Кнут ещё несколько раз просвистел в воздухе, оставил на шее Дарьи весёлый кровоподтёк, и — установилась тишина, только слышно было тяжёлое дыхание Бадмы-Цырена. Дочь не шевелилась и, казалось, даже не дышала. Из бани доносилось протяжное девичье пение, смех. В курятнике бестолково кричал петух, всхрапывали лошади, поедая овёс и сено. Тонко, но настойчиво ржал в закутке жеребёнок.
На небо выкатилась из-за сопок правобережья томная желтоватая луна с усом-облачком. От далёкого Иркутска мчался на запад локомотив с составом вагонов, он выбрасывал в густеющие сумерки клубы дыма и пара. Над Ангарой замерла шёлковая простынка серебристого тумана. Пахло сырой землёй, отёсанными брёвнами с новостроящегося амбара, смолой, прелой соломой и сеном. Где-то на краю села, кажется, на месте посиделок молодёжи у качелей, всхлипнула тальянка.
Бадма-Цырен с упёртым в землю взглядом вышел из конюшни, проследовал на чистый двор, осмотрелся исподлобья, увидел выглянувшего в оконце пристроя Григория Васильевича — низко поклонился ему, выжимая на перекошенном лице улыбку приветствия. Дарья пробежала в огород, придерживая подол пышной праздничной юбки и не поднимая уже повязанной косынкой головы, и скрылась в зимовьюшке — домике с сараями и кладовками, в котором ночевали работники. Потом перебежала в баню.
Раскрасневшийся, улыбающийся Григорий Васильевич подошёл к Бадме-Цырену, и они троекратно облобызались.
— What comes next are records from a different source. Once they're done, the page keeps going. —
-- pv_equiv track=rewrite | github.com/surpmh/algorithms | Programmers/level1/140108.py | solution
-- ===== SOURCE A (Python) =====
-- def solution(s):
--     answer = 0
--     arr = []
--
--     for i in s:
--         arr.append(i)
--
--         if len(arr) > 1 and arr.count(arr[0]) == len(arr) - arr.count(arr[0]):
--             arr = []
--             answer += 1
--
--     if arr:
--         answer += 1
--
--     return answer
-- ===== SOURCE B (Python) =====
-- def solution(s):
--     n = len(s)
--     answer = 0
--     start = 0
--     while start < n:
--         answer += 1
--         first = s[start]
--         bal = 0
--         j = start
--         while True:
--             bal += 1 if s[j] == first else -1
--             j += 1
--             if bal == 0 or j == n:
--                 break
--         start = j
--     return answer
-- ===== Notes on version B (the rewrite author's own statement) =====
-- stated objective: alternative
-- what changed: Instead of A's single loop that rebuilds a segment list and rescans it with arr.count at every character, B is an index-based two-level scan: an outer loop counts one segment per iteration and an inner scan finds the segment's end as the first point where a running +1/-1 balance of first-char matches reaches zero, with no list and no rescans.
import Mathlib
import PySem

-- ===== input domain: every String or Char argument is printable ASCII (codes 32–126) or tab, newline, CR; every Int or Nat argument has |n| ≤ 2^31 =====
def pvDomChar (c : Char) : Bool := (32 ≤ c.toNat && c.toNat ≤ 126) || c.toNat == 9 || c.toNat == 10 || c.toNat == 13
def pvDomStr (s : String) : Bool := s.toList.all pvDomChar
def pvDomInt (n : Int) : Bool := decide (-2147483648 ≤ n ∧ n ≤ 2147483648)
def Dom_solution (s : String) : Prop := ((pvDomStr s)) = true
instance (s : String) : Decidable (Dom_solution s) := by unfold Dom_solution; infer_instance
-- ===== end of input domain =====

-- B replaces A's growing segment list rescanned with arr.count per character by an index-based
-- two-level scan: the outer loop counts one segment per iteration, the inner scan finds the
-- segment end as the first point where a running +1/-1 first-char balance reaches zero.


-- ===== PORT A =====
-- one iteration of A's for-loop; state = (answer, arr). arr[0] is ported as arr.headD c, exact here since arr has just had c appended and is nonempty.
def solutionStepA (st : Int × List Char) (c : Char) : Int × List Char :=
  let arr := st.2 ++ [c]
  if arr.length > 1 ∧ ((PySem.List.count arr (arr.headD c) : Int) = (arr.length : Int) - (PySem.List.count arr (arr.headD c) : Int)) then
    (st.1 + 1, [])
  else
    (st.1, arr)

def solution (s : String) : Int :=
  let st := s.toList.foldl solutionStepA (0, [])
  if st.2 ≠ [] then st.1 + 1 else st.1

-- ===== PORT B =====
-- inner 'while True' loop of Source B (bal and j updates inlined); the fuel argument (always called
-- with s.length - j, never exhausted since the Python loop stops at j = n) and the 'j < s.length'
-- guard only make the recursion structural (the Python loop keeps j < n as an invariant).
def solutionInnerB (s : List Char) (first : Char) : Nat → Int → Nat → Nat
  | 0, _, j => j
  | fuel + 1, bal, j =>
    if _h : j < s.length then
      if bal + (if s[j] = first then 1 else -1) = 0 ∨ j + 1 = s.length then j + 1
      else solutionInnerB s first fuel (bal + (if s[j] = first then 1 else -1)) (j + 1)
    else j

-- outer while loop of Source B; state = (answer, start); new start = one inner-loop run.
def solutionOuterB (s : List Char) : Nat → Int → Nat → Int
  | 0, answer, _ => answer
  | fuel + 1, answer, start =>
    if _h : start < s.length then
      solutionOuterB s fuel (answer + 1) (solutionInnerB s s[start] (s.length - start) 0 start)
    else answer

def solution_alt (s : String) : Int := solutionOuterB s.toList s.toList.length 0 0

-- ===== PRECONDITION & SPEC =====
def Spec_solution (s : String) (out : Int) : Prop := out = solution_alt s
instance (s : String) (out : Int) : Decidable (Spec_solution s out) := by unfold Spec_solution; infer_instance

-- ===== CLAIM (what is proved, stated in full; the proofs are below) =====
def Claim_equal_solution : Prop := ∀ (s : String), Dom_solution s → Spec_solution s (solution s)

-- ===== LEMMAS AND PROOFS =====

/-- Abstract cut finder: index of the first position where the running balance
(+1 on `f`, -1 otherwise, starting at `bal`) reaches zero. -/
def findCut (f : Char) (bal : Int) : List Char → Option Nat
  | [] => none
  | c :: t =>
    if bal + (if c = f then 1 else -1) = 0 then some 0
    else (findCut f (bal + (if c = f then 1 else -1)) t).map (· + 1)

/-- Balance of a segment list w.r.t. a char `f`. -/
def balInt (f : Char) (l : List Char) : Int :=
  2 * (l.count f : Int) - (l.length : Int)

theorem balInt_append (f c : Char) (l : List Char) :
    balInt f (l ++ [c]) = balInt f l + (if c = f then 1 else -1) := by
  by_cases h : c = f <;> simp [balInt, List.count_append, h] <;> ring

/-- A's final wrap-up of the fold. -/
def aFin (l : List Char) : Int :=
  let st := l.foldl solutionStepA (0, [])
  if st.2 ≠ [] then st.1 + 1 else st.1

theorem stepA_shift (ans : Int) (p : List Char) (c : Char) :
    solutionStepA (ans, p) c
      = (ans + (solutionStepA (0, p) c).1, (solutionStepA (0, p) c).2) := by
  simp only [solutionStepA]
  split_ifs <;> simp

theorem foldA_shift (l : List Char) (ans : Int) (p : List Char) :
    l.foldl solutionStepA (ans, p)
      = (ans + (l.foldl solutionStepA (0, p)).1, (l.foldl solutionStepA (0, p)).2) := by
  induction l generalizing ans p with
  | nil => simp
  | cons c l ih =>
    simp only [List.foldl_cons]
    rw [stepA_shift ans p c]
    cases hB : solutionStepA ((0 : Int), p) c with
    | mk b1 b2 =>
      simp only
      rw [ih (ans + b1) b2, ih b1 b2]
      simp [add_assoc]

/-- A's fold over one segment, characterised by `findCut`. -/
theorem foldA_seg (f : Char) (l : List Char) : ∀ (ans : Int) (p : List Char),
    p ≠ [] → p.headD f = f →
    l.foldl solutionStepA (ans, p)
      = match findCut f (balInt f p) l with
        | some i => (l.drop (i + 1)).foldl solutionStepA (ans + 1, [])
        | none => (ans, p ++ l) := by
  induction l with
  | nil => intro ans p hp hh; simp [findCut]
  | cons c l ih =>
    intro ans p hp hh
    obtain ⟨t, rfl⟩ : ∃ t, p = f :: t := by
      cases p with
      | nil => exact (hp rfl).elim
      | cons a b =>
        have ha : a = f := by simpa using hh
        exact ⟨b, by rw [ha]⟩
    have hcond : (((f :: t) ++ [c]).length > 1 ∧
        ((PySem.List.count ((f :: t) ++ [c]) (((f :: t) ++ [c]).headD c) : Int)
          = (((f :: t) ++ [c]).length : Int)
            - (PySem.List.count ((f :: t) ++ [c]) (((f :: t) ++ [c]).headD c) : Int)))
        ↔ balInt f (f :: t) + (if c = f then 1 else -1) = 0 := by
      rw [← balInt_append f c (f :: t)]
      constructor
      · rintro ⟨-, h2⟩
        simp only [PySem.List.count_eq, List.cons_append, List.headD_cons] at h2
        simp only [balInt, List.cons_append]
        omega
      · intro h2
        simp only [balInt, List.cons_append] at h2
        refine ⟨by simp, ?_⟩
        simp only [PySem.List.count_eq, List.cons_append, List.headD_cons]
        omega
    simp only [List.foldl_cons, solutionStepA, findCut]
    by_cases hb : balInt f (f :: t) + (if c = f then 1 else -1) = 0
    · rw [if_pos (hcond.mpr hb), if_pos hb]
      simp
    · rw [if_neg (fun hx => hb (hcond.mp hx)), if_neg hb]
      have step := ih ans ((f :: t) ++ [c]) (by simp) (by simp)
      rw [balInt_append] at step
      rw [step]
      cases hfc : findCut f (balInt f (f :: t) + (if c = f then 1 else -1)) l with
      | none => simp
      | some i => simp

/-- Recursive characterisation of A's result on a nonempty list. -/
theorem aFin_cons (f : Char) (t : List Char) :
    aFin (f :: t)
      = 1 + match findCut f 1 t with
            | some i => aFin (t.drop (i + 1))
            | none => 0 := by
  unfold aFin
  simp only [List.foldl_cons]
  have hstep : solutionStepA (0, []) f = (0, [f]) := by
    simp [solutionStepA, PySem.List.count_eq]
  rw [hstep]
  have hb : balInt f [f] = 1 := by simp [balInt]
  have hseg := foldA_seg f t 0 [f] (by simp) (by simp)
  rw [hb] at hseg
  rw [hseg]
  cases hfc : findCut f 1 t with
  | none => simp
  | some i =>
    simp only
    rw [foldA_shift]
    split_ifs with h <;> simp [add_comm]

theorem aFin_nil : aFin [] = 0 := by simp [aFin]

/-- Bridge: the inner index scan (with its exact fuel) equals the abstract cut finder. -/
theorem innerB_eq (s : List Char) (f : Char) : ∀ (n j : Nat), s.length - j = n →
    ∀ (bal : Int), j < s.length →
    solutionInnerB s f n bal j
      = match findCut f bal (s.drop j) with
        | some i => j + i + 1
        | none => s.length := by
  intro n
  induction n using Nat.strong_induction_on with
  | _ n ih =>
    intro j hn bal hj
    obtain ⟨m, rfl⟩ : ∃ m, n = m + 1 := ⟨n - 1, by omega⟩
    have hdrop : s.drop j = s[j] :: s.drop (j + 1) := List.drop_eq_getElem_cons hj
    rw [solutionInnerB, dif_pos hj, hdrop]
    simp only [findCut]
    by_cases hb : bal + (if s[j] = f then 1 else -1) = 0
    · rw [if_pos hb, if_pos (Or.inl hb)]
    · rw [if_neg hb]
      by_cases hend : j + 1 = s.length
      · rw [if_pos (Or.inr hend)]
        simp [findCut, hend]
      · rw [if_neg (by tauto)]
        have hm : m = s.length - (j + 1) := by omega
        rw [hm, ih (s.length - (j + 1)) (by omega) (j + 1) rfl _ (by omega)]
        cases hfc : findCut f (bal + (if s[j] = f then 1 else -1)) (s.drop (j + 1)) with
        | none => rfl
        | some i =>
          show j + 1 + i + 1 = j + (i + 1) + 1
          omega

/-- Main coupling: B's outer loop from `start`, given enough fuel, computes
`answer + aFin (drop start)`. -/
theorem outerB_eq (s : List Char) : ∀ (n : Nat), ∀ (fuel : Nat), n ≤ fuel →
    ∀ (start : Nat), s.length - start = n → ∀ (answer : Int),
    solutionOuterB s fuel answer start = answer + aFin (s.drop start) := by
  intro n
  induction n using Nat.strong_induction_on with
  | _ n ih =>
    intro fuel hfuel start hn answer
    by_cases h : start < s.length
    · obtain ⟨k, rfl⟩ : ∃ k, fuel = k + 1 := ⟨fuel - 1, by omega⟩
      have hdrop : s.drop start = s[start] :: s.drop (start + 1) := List.drop_eq_getElem_cons h
      rw [solutionOuterB, dif_pos h,
        innerB_eq s s[start] (s.length - start) start rfl 0 h, hdrop]
      have hcut0 : findCut s[start] 0 (s[start] :: s.drop (start + 1))
          = (findCut s[start] 1 (s.drop (start + 1))).map (· + 1) := by
        simp [findCut]
      rw [hcut0, aFin_cons]
      cases hfc : findCut s[start] 1 (s.drop (start + 1)) with
      | none =>
        show solutionOuterB s k (answer + 1) s.length = answer + (1 + 0)
        rw [ih 0 (by omega) k (by omega) s.length (by omega)]
        have hnil : s.drop s.length = [] := by simp
        rw [hnil, aFin_nil]
        ring
      | some i =>
        show solutionOuterB s k (answer + 1) (start + (i + 1) + 1)
            = answer + (1 + aFin ((s.drop (start + 1)).drop (i + 1)))
        rw [ih (s.length - (start + (i + 1) + 1)) (by omega) k (by omega)
          (start + (i + 1) + 1) (by omega)]
        have hdd : (s.drop (start + 1)).drop (i + 1) = s.drop (start + (i + 1) + 1) := by
          rw [List.drop_drop]; congr 1; omega
        rw [hdd]
        ring
    · cases fuel with
      | zero => rw [solutionOuterB]; have hnil : s.drop start = [] := by rw [List.drop_eq_nil_iff]; omega
                rw [hnil, aFin_nil]; ring
      | succ k => rw [solutionOuterB, dif_neg h]
                  have hnil : s.drop start = [] := by rw [List.drop_eq_nil_iff]; omega
                  rw [hnil, aFin_nil]; ring

-- ===== VERDICT (by name: the statement is the Claim_ definition above) =====
theorem solution_spec : Claim_equal_solution := by
  intro s _
  unfold Spec_solution solution solution_alt
  rw [outerB_eq s.toList (s.toList.length - 0) s.toList.length (by omega) 0 rfl 0]
  simp [aFin]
— Ну, здравствуй, тала, дружок ты мой сердешный! — в умилении говорил Григорий Васильевич, всматриваясь в оттаивающие глаза товарища. — Ты что, Бадма, перебрал по дороге архи али тарасуна: какой-то квёлый, а в глазах — хмель да беспутица? Али приболел, не ровен час? Так щас накроем стол — полечу тебя настойками моей супружницы.
— Мал-мал ругайся с дочка, Гриша, — махнул рукой Бадма-Цырен, наконец, ослабляя в ладони цевьё кнута.
Он прилично говорил по-русски, но иногда притворялся, что плохо знает язык, словно тем самым норовя скрыть свои истинные чувства и переживания.
— С Дарькой? То-то она прочесала в огород, как ошпаренная кошка: моя супружница увидала из того боковушного окна. Пора, пора намылить ей, вертихвостке, подмоченное гузно, а опосле ожечь по нему солёной бечевой. Я вот завтрева Ваньке тишком подскажу. Да всыплю ему по первое число, чтобы блюл, как зеницу ока, честь жёнки. Ну, не расстраивайся, не сокрушайся, тала! Поучил маненько, и — ладненько. Поймёт — не дура! Баба-то она добрая, то есть хозяйственная. Тепере же зачнём гулять — завтрева свадьба ить! А где же все твои — Дарима, пацаны? — осмотрелся Охотников, озорно сверкая маленькими глазами, спрятанными под волосами бровей.